Question

$\lim _{x \rightarrow 1} \frac{n x^{n+1}-(n+1) x^{n}+1}{\left(e^{x}-e\right) \sin \pi x}$ $\lim _{h \rightarrow 0} \frac{n(1+h)^{n+1}-(n+1)(1+h)^{n}+1}{-e\left(e^{h}-1\right) \sin \pi h}$ $\lim _{\mathrm{h} \rightarrow 0} \frac{\mathrm{n}(1+\mathrm{h})^{\mathrm{n}+1}-(\mathrm{n}+1)(1+\mathrm{h})^{\mathrm{n}}+1}{-\pi \mathrm{t} \mathrm{h}^{2}}$ $\lim _{\mathrm{h} \rightarrow 0} \frac{\mathrm{n}(\mathrm{n}+1)(1+\mathrm{h})^{\mathrm{n}}-\mathrm{n}(\mathrm{n}+1)(1+\mathrm{h})^{\mathrm{n}-1}}{-2 \pi \mathrm{t} h}$ $\lim _{\mathrm{h} \rightarrow 0} \frac{\mathrm{n}(\mathrm{n}+1)(\mathrm{n})(1+\mathrm{h})^{\mathrm{n}-1}-\mathrm{n}(\mathrm{n}+1)(1+\mathrm{h})^{\mathrm{n}-2}(\mathrm{n}-1)}{-2 \pi \mathrm{e}}$ $=\frac{\mathrm{n}^{2}(\mathrm{n}+1)-\mathrm{n}(\mathrm{n}-1)}{-2 \pi \mathrm{e}}(\mathrm{n}+1)=\frac{\mathrm{n}(\mathrm{n}+1)}{-2 \pi \mathrm{e}}$ Put \(\mathrm{n}=100\) \(=\frac{-5050}{\pi \mathrm{e}}\)

Short answer

Answer: The limit is \(\frac{-5050}{\pi e}\).

Step-by-step solution

Choose the correct limit expression

We are given four equivalent forms of a limit expression. All four forms have the same limit. We can use the last given form to solve the problem: \(\lim _{h \rightarrow 0} \frac{n(n+1)(n)(1+h)^{n-1}-n(n+1)(1+h)^{n-2}(n-1)}{-2\pi e}\)

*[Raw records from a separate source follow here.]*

-- pv_equiv track=rewrite | github.com/Vortex-VK/EdgeSim | src/edgesim/planner.py | inflate_grid
-- ===== SOURCE A (Python) =====
-- from typing import List, Tuple, Set
--
-- Grid = List[List[int]]  # 0=free, 1=blocked
--
-- def inflate_grid(grid: Grid, inflate_cells: int) -> Grid:
-- 	"""Binary-dilate obstacles by a square structuring element of radius `inflate_cells`."""
-- 	if inflate_cells <= 0:
-- 		# Return a shallow copy to avoid accidental in-place edits
-- 		return [row[:] for row in grid]
-- 	H, W = len(grid), len(grid[0]) if grid else 0
-- 	out: Grid = [[0 for _ in range(W)] for _ in range(H)]
-- 	r = inflate_cells
-- 	for y in range(H):
-- 		y0 = max(0, y - r); y1 = min(H - 1, y + r)
-- 		for x in range(W):
-- 			x0 = max(0, x - r); x1 = min(W - 1, x + r)
-- 			blocked = False
-- 			for jj in range(y0, y1 + 1):
-- 				if blocked: break
-- 				for ii in range(x0, x1 + 1):
-- 					if grid[jj][ii] == 1:
-- 						blocked = True
-- 						break
-- 			out[y][x] = 1 if blocked else 0
-- 	return out
-- ===== SOURCE B (Python) =====
-- # Binary dilation via a 2D prefix-sum (summed-area) table: each output cell is
-- # answered by one O(1) window-sum query instead of scanning the r x r window.
-- def inflate_grid(grid, inflate_cells):
-- 	if inflate_cells <= 0:
-- 		return [row[:] for row in grid]
-- 	H, W = len(grid), len(grid[0]) if grid else 0
-- 	r = inflate_cells
-- 	# P[j][i] = number of obstacle cells in the sub-grid grid[:j][:i]
-- 	P = [[0] * (W + 1)]
-- 	for row in grid:
-- 		rp = [0]
-- 		s = 0
-- 		for v in row[:W]:
-- 			s += 1 if v == 1 else 0
-- 			rp.append(s)
-- 		P.append([a + b for a, b in zip(P[-1], rp)])
-- 	out = []
-- 	for y in range(H):
-- 		y0 = max(0, y - r); y1 = min(H - 1, y + r)
-- 		row_out = []
-- 		for x in range(W):
-- 			x0 = max(0, x - r); x1 = min(W - 1, x + r)
-- 			s = P[y1 + 1][x1 + 1] - P[y0][x1 + 1] - P[y1 + 1][x0] + P[y0][x0]
-- 			row_out.append(1 if s > 0 else 0)
-- 		out.append(row_out)
-- 	return out
-- ===== Notes on version B (the rewrite author's own statement) =====
-- stated objective: faster
-- what changed: Replaces A's per-cell break-on-blocked scan of the whole (2r+1)x(2r+1) window by a 2D prefix-sum (summed-area) table built once, so each output cell is decided by one O(1) window-sum query.
-- outside the precondition, e.g. on inflate_grid([[1, 1], [1]], 1): A returns [[1, 1], [1, 1]], B raises IndexError
import Mathlib
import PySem

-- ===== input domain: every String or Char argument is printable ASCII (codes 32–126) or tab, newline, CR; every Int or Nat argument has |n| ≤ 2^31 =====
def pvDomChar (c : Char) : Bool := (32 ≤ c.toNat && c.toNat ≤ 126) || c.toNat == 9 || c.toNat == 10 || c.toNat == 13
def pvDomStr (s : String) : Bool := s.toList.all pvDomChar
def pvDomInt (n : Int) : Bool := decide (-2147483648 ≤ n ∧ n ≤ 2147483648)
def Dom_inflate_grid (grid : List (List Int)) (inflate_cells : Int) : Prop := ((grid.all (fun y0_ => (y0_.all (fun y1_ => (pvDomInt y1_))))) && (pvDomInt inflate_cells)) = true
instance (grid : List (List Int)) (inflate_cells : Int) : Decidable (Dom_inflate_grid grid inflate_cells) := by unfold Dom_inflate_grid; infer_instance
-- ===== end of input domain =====

-- B replaces A's per-cell scan of the whole (clamped) square window by a 2D prefix-sum
-- (summed-area) table answering each window occupancy query in O(1).

-- ===== PORT A =====
-- Literal transliteration of A: for r ≤ 0 a row-wise copy; otherwise, for each (y, x), a
-- break-on-blocked scan of the clamped window. grid[jj][ii] is ported with pyGetD: under
-- Pre_inflate_grid every index read is in range, exactly where the Python returns.
def inflate_grid (grid : List (List Int)) (inflate_cells : Int) : List (List Int) :=
  if inflate_cells ≤ 0 then grid.map (fun row => row)
  else
    let H : Int := grid.length
    let W : Int := match grid with | [] => (0 : Int) | g0 :: _ => (g0.length : Int)
    let r := inflate_cells
    (PySem.List.pyRange 0 H 1).map (fun y =>
      let y0 := max 0 (y - r)
      let y1 := min (H - 1) (y + r)
      (PySem.List.pyRange 0 W 1).map (fun x =>
        let x0 := max 0 (x - r)
        let x1 := min (W - 1) (x + r)
        let blocked := (PySem.List.pyRange y0 (y1 + 1) 1).foldl (fun b jj =>
          if b then b
          else (PySem.List.pyRange x0 (x1 + 1) 1).foldl (fun b2 ii =>
            if b2 then b2
            else PySem.List.pyGetD (PySem.List.pyGetD grid jj []) ii 0 == 1) b) false
        if blocked then (1 : Int) else 0))

-- ===== PORT B =====
-- rp = [0]; s = 0
-- for v in row[:W]: s += 1 if v == 1 else 0; rp.append(s)     (a left scan)
def rowScan (row : List Int) : List Int :=
  row.scanl (fun s v => s + (if v == 1 then (1 : Int) else 0)) 0

-- P = [[0] * (W + 1)]
-- for row in grid: P.append([a + b for a, b in zip(P[-1], rp)])  (a left scan over the rows)
def Ptab (grid : List (List Int)) (W : Int) : List (List Int) :=
  (grid.map (fun row => rowScan (PySem.List.slice row none (some W)))).scanl
    (fun prev rp => (prev.zip rp).map (fun p => p.1 + p.2))
    (PySem.List.pyRepeat [0] (W + 1))

def inflate_grid_alt (grid : List (List Int)) (inflate_cells : Int) : List (List Int) :=
  if inflate_cells ≤ 0 then grid.map (fun row => row)
  else
    let H : Int := grid.length
    let W : Int := match grid with | [] => (0 : Int) | g0 :: _ => (g0.length : Int)
    let r := inflate_cells
    let P := Ptab grid W
    (PySem.List.pyRange 0 H 1).map (fun y =>
      let y0 := max 0 (y - r)
      let y1 := min (H - 1) (y + r)
      (PySem.List.pyRange 0 W 1).map (fun x =>
        let x0 := max 0 (x - r)
        let x1 := min (W - 1) (x + r)
        let s := PySem.List.pyGetD (PySem.List.pyGetD P (y1 + 1) []) (x1 + 1) 0
               - PySem.List.pyGetD (PySem.List.pyGetD P y0 []) (x1 + 1) 0
               - PySem.List.pyGetD (PySem.List.pyGetD P (y1 + 1) []) x0 0
               + PySem.List.pyGetD (PySem.List.pyGetD P y0 []) x0 0
        if 0 < s then (1 : Int) else 0))

-- ===== PRECONDITION & SPEC =====
-- Pre_ excludes (for inflate_cells > 0 only) grids with a row shorter than the first row:
-- there A raises IndexError, except when an earlier obstacle happens to short-circuit the
-- scan before the missing cell is read (an accident of the break order); B raises on all of them.
def Pre_inflate_grid (grid : List (List Int)) (inflate_cells : Int) : Prop :=
  0 < inflate_cells → ∀ row ∈ grid, (grid.headD []).length ≤ row.length
instance (grid : List (List Int)) (inflate_cells : Int) : Decidable (Pre_inflate_grid grid inflate_cells) := by unfold Pre_inflate_grid; infer_instance
def pvWitness_inflate_grid : List (List Int) × Int := ([[0, 1], [1, 0]], 1)
def Spec_inflate_grid (grid : List (List Int)) (inflate_cells : Int) (out : List (List Int)) : Prop := out = inflate_grid_alt grid inflate_cells
instance (grid : List (List Int)) (inflate_cells : Int) (out : List (List Int)) : Decidable (Spec_inflate_grid grid inflate_cells out) := by unfold Spec_inflate_grid; infer_instance

-- ===== CLAIM (what is proved, stated in full; the proofs are below) =====
def Claim_equal_inflate_grid : Prop := ∀ (grid : List (List Int)) (inflate_cells : Int), Dom_inflate_grid grid inflate_cells → Pre_inflate_grid grid inflate_cells → Spec_inflate_grid grid inflate_cells (inflate_grid grid inflate_cells)

-- ===== LEMMAS AND PROOFS =====

-- 0/1 obstacle indicator and the grid cell both programs read at (j, i)
def ind (v : Int) : Int := if v == 1 then (1 : Int) else 0
def cell (grid : List (List Int)) (j i : Nat) : Int := (grid.getD j []).getD i 0

lemma ind_nonneg (v : Int) : 0 ≤ ind v := by unfold ind; split <;> omega

lemma scanl_getD_zero {α β : Type} (f : β → α → β) (z : β) (l : List α) (d : β) :
    (List.scanl f z l).getD 0 d = z := by cases l <;> simp [List.scanl_nil, List.scanl_cons]

lemma scanl_getD_succ {α β : Type} (f : β → α → β) (z : β) (l : List α) (j : Nat) (d : β)
    (hj : j < l.length) :
    (List.scanl f z l).getD (j + 1) d = f ((List.scanl f z l).getD j d) l[j] := by
  induction l generalizing z j with
  | nil => simp at hj
  | cons a t ih =>
    cases j with
    | zero => simp [List.scanl_cons]
    | succ k =>
      simp only [List.scanl_cons, List.getD_cons_succ, List.getElem_cons_succ]
      exact ih (f z a) k (by simpa using hj)

lemma rowScan_getD (row : List Int) (k : Nat) (hk : k ≤ row.length) :
    (rowScan row).getD k 0 = ∑ i ∈ Finset.range k, ind (row.getD i 0) := by
  induction k with
  | zero => simp [rowScan]
  | succ k ih =>
    rw [rowScan, scanl_getD_succ _ _ _ _ _ (by omega), Finset.sum_range_succ, ← rowScan,
      ih (by omega), List.getD_eq_getElem _ _ (by omega)]
    rfl

lemma rowScan_length (row : List Int) : (rowScan row).length = row.length + 1 := by
  simp [rowScan, List.length_scanl]

lemma zipAdd_length (a b : List Int) :
    ((a.zip b).map (fun p => p.1 + p.2)).length = min a.length b.length := by
  simp [List.length_zip]

lemma zipAdd_getD (a b : List Int) (k : Nat) (ha : k < a.length) (hb : k < b.length) :
    ((a.zip b).map (fun p => p.1 + p.2)).getD k 0 = a.getD k 0 + b.getD k 0 := by
  rw [List.getD_eq_getElem _ _ (by simp [List.length_zip]; omega),
    List.getD_eq_getElem _ _ ha, List.getD_eq_getElem _ _ hb]
  simp

-- combined length + value invariant of the prefix table
lemma Ptab_len (grid : List (List Int)) (Wn : Nat)
    (hrows : ∀ row ∈ grid, Wn ≤ row.length) (j : Nat) (hj : j ≤ grid.length) :
    ((Ptab grid (Wn : Int)).getD j []).length = Wn + 1 := by
  induction j with
  | zero =>
    rw [Ptab, scanl_getD_zero, PySem.List.pyRepeat_singleton]
    simp
  | succ k ih =>
    rw [Ptab, scanl_getD_succ _ _ _ _ _ (by simpa using (by omega : k < grid.length)), ← Ptab,
      zipAdd_length, ih (by omega)]
    have hg : k < grid.length := by omega
    rw [List.getElem_map, rowScan_length, PySem.List.slice_to_natCast]
    have := hrows grid[k] (List.getElem_mem hg)
    simp [List.length_take]
    omega

lemma Ptab_getD (grid : List (List Int)) (Wn : Nat)
    (hrows : ∀ row ∈ grid, Wn ≤ row.length) (j k : Nat)
    (hj : j ≤ grid.length) (hk : k ≤ Wn) :
    ((Ptab grid (Wn : Int)).getD j []).getD k 0
      = ∑ j' ∈ Finset.range j, ∑ i ∈ Finset.range k, ind (cell grid j' i) := by
  induction j with
  | zero =>
    rw [Ptab, scanl_getD_zero, PySem.List.pyRepeat_singleton]
    simp
  | succ m ih =>
    have hg : m < grid.length := by omega
    have hWrow : Wn ≤ grid[m].length := hrows grid[m] (List.getElem_mem hg)
    rw [Ptab, scanl_getD_succ _ _ _ _ _ (by simpa using hg), ← Ptab]
    have hlen : ((Ptab grid (Wn : Int)).getD m []).length = Wn + 1 := Ptab_len grid Wn hrows m (by omega)
    rw [List.getElem_map, PySem.List.slice_to_natCast]
    have htk : (grid[m].take Wn).length = Wn := by simp [List.length_take]; omega
    rw [zipAdd_getD _ _ k (by omega) (by rw [rowScan_length, htk]; omega)]
    rw [ih (by omega), rowScan_getD _ _ (by omega), Finset.sum_range_succ]
    congr 1
    apply Finset.sum_congr rfl
    intro i hi
    have hik : i < Wn := by have := Finset.mem_range.mp hi; omega
    rw [List.getD_eq_getElem _ _ (by omega : i < (grid[m].take Wn).length), List.getElem_take]
    rw [cell, List.getD_eq_getElem _ _ hg, List.getD_eq_getElem _ _ (by omega)]

lemma window_sum (F : Nat → Nat → Int) (a b c d : Nat) (hab : a ≤ b) (hcd : c ≤ d) :
    (∑ j ∈ Finset.range b, ∑ i ∈ Finset.range d, F j i)
      - (∑ j ∈ Finset.range a, ∑ i ∈ Finset.range d, F j i)
      - (∑ j ∈ Finset.range b, ∑ i ∈ Finset.range c, F j i)
      + (∑ j ∈ Finset.range a, ∑ i ∈ Finset.range c, F j i)
      = ∑ j ∈ Finset.Ico a b, ∑ i ∈ Finset.Ico c d, F j i := by
  have hin : ∀ j, ∑ i ∈ Finset.Ico c d, F j i
      = (∑ i ∈ Finset.range d, F j i) - (∑ i ∈ Finset.range c, F j i) := by
    intro j; rw [Finset.sum_Ico_eq_sub _ hcd]
  calc (∑ j ∈ Finset.range b, ∑ i ∈ Finset.range d, F j i)
      - (∑ j ∈ Finset.range a, ∑ i ∈ Finset.range d, F j i)
      - (∑ j ∈ Finset.range b, ∑ i ∈ Finset.range c, F j i)
      + (∑ j ∈ Finset.range a, ∑ i ∈ Finset.range c, F j i)
      = (∑ j ∈ Finset.Ico a b, ∑ i ∈ Finset.range d, F j i)
        - (∑ j ∈ Finset.Ico a b, ∑ i ∈ Finset.range c, F j i) := by
        rw [Finset.sum_Ico_eq_sub _ hab, Finset.sum_Ico_eq_sub _ hab]; ring
    _ = ∑ j ∈ Finset.Ico a b, ∑ i ∈ Finset.Ico c d, F j i := by
        rw [← Finset.sum_sub_distrib]; exact Finset.sum_congr rfl (fun j _ => (hin j).symm)

lemma pos_iff_exists (grid : List (List Int)) (a b c d : Nat) :
    (0 < ∑ j ∈ Finset.Ico a b, ∑ i ∈ Finset.Ico c d, ind (cell grid j i))
      ↔ ∃ j, (a ≤ j ∧ j < b) ∧ ∃ i, (c ≤ i ∧ i < d) ∧ cell grid j i = 1 := by
  have hnn : ∀ j ∈ Finset.Ico a b, 0 ≤ ∑ i ∈ Finset.Ico c d, ind (cell grid j i) :=
    fun j _ => Finset.sum_nonneg (fun i _ => ind_nonneg _)
  have hz : (∑ j ∈ Finset.Ico a b, ∑ i ∈ Finset.Ico c d, ind (cell grid j i)) = 0
      ↔ ¬ ∃ j, (a ≤ j ∧ j < b) ∧ ∃ i, (c ≤ i ∧ i < d) ∧ cell grid j i = 1 := by
    rw [Finset.sum_eq_zero_iff_of_nonneg hnn]
    constructor
    · rintro h ⟨j, hj, i, hi, hv⟩
      have := h j (Finset.mem_Ico.mpr hj)
      rw [Finset.sum_eq_zero_iff_of_nonneg (fun i _ => ind_nonneg _)] at this
      have := this i (Finset.mem_Ico.mpr hi)
      simp [ind, hv] at this
    · intro h j hj
      rw [Finset.sum_eq_zero_iff_of_nonneg (fun i _ => ind_nonneg _)]
      intro i hi
      by_contra hne
      refine h ⟨j, by simpa using Finset.mem_Ico.mp hj, i, by simpa using Finset.mem_Ico.mp hi, ?_⟩
      unfold ind at hne
      by_contra hc
      simp [hc] at hne
  have h0 : 0 ≤ ∑ j ∈ Finset.Ico a b, ∑ i ∈ Finset.Ico c d, ind (cell grid j i) :=
    Finset.sum_nonneg hnn
  constructor
  · intro h
    by_contra hc
    have := hz.mpr hc
    omega
  · intro h
    have : (∑ j ∈ Finset.Ico a b, ∑ i ∈ Finset.Ico c d, ind (cell grid j i)) ≠ 0 :=
      fun e => (hz.mp e) h
    omega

Substitute n with the given value

We need to compute the limit when n = 100. So we substitute n with 100 in the expression: \(\lim _{h \rightarrow 0} \frac{100(100+1)(100)(1+h)^{100-1}-100(100+1)(1+h)^{100-2}(100-1)}{-2\pi e}\)

Compute the limit

As h approaches 0, this expression simplifies as follows: \begin{align*} \lim _{h \rightarrow 0} \frac{100(101)(100)(1+h)^{99}-100(101)(1+h)^{98}(99)}{-2\pi e} &= \frac{100(101)(100)(1)^{99}-100(101)(1)^{98}(99)}{-2\pi e} \\ &= \frac{100\cdot101\cdot100-100\cdot101\cdot99}{-2\pi e} \\ &= \frac{100\cdot101}{-2\pi e} \end{align*} This is our final answer:

Final Answer

The limit is equal to \(\frac{-5050}{\pi e}\).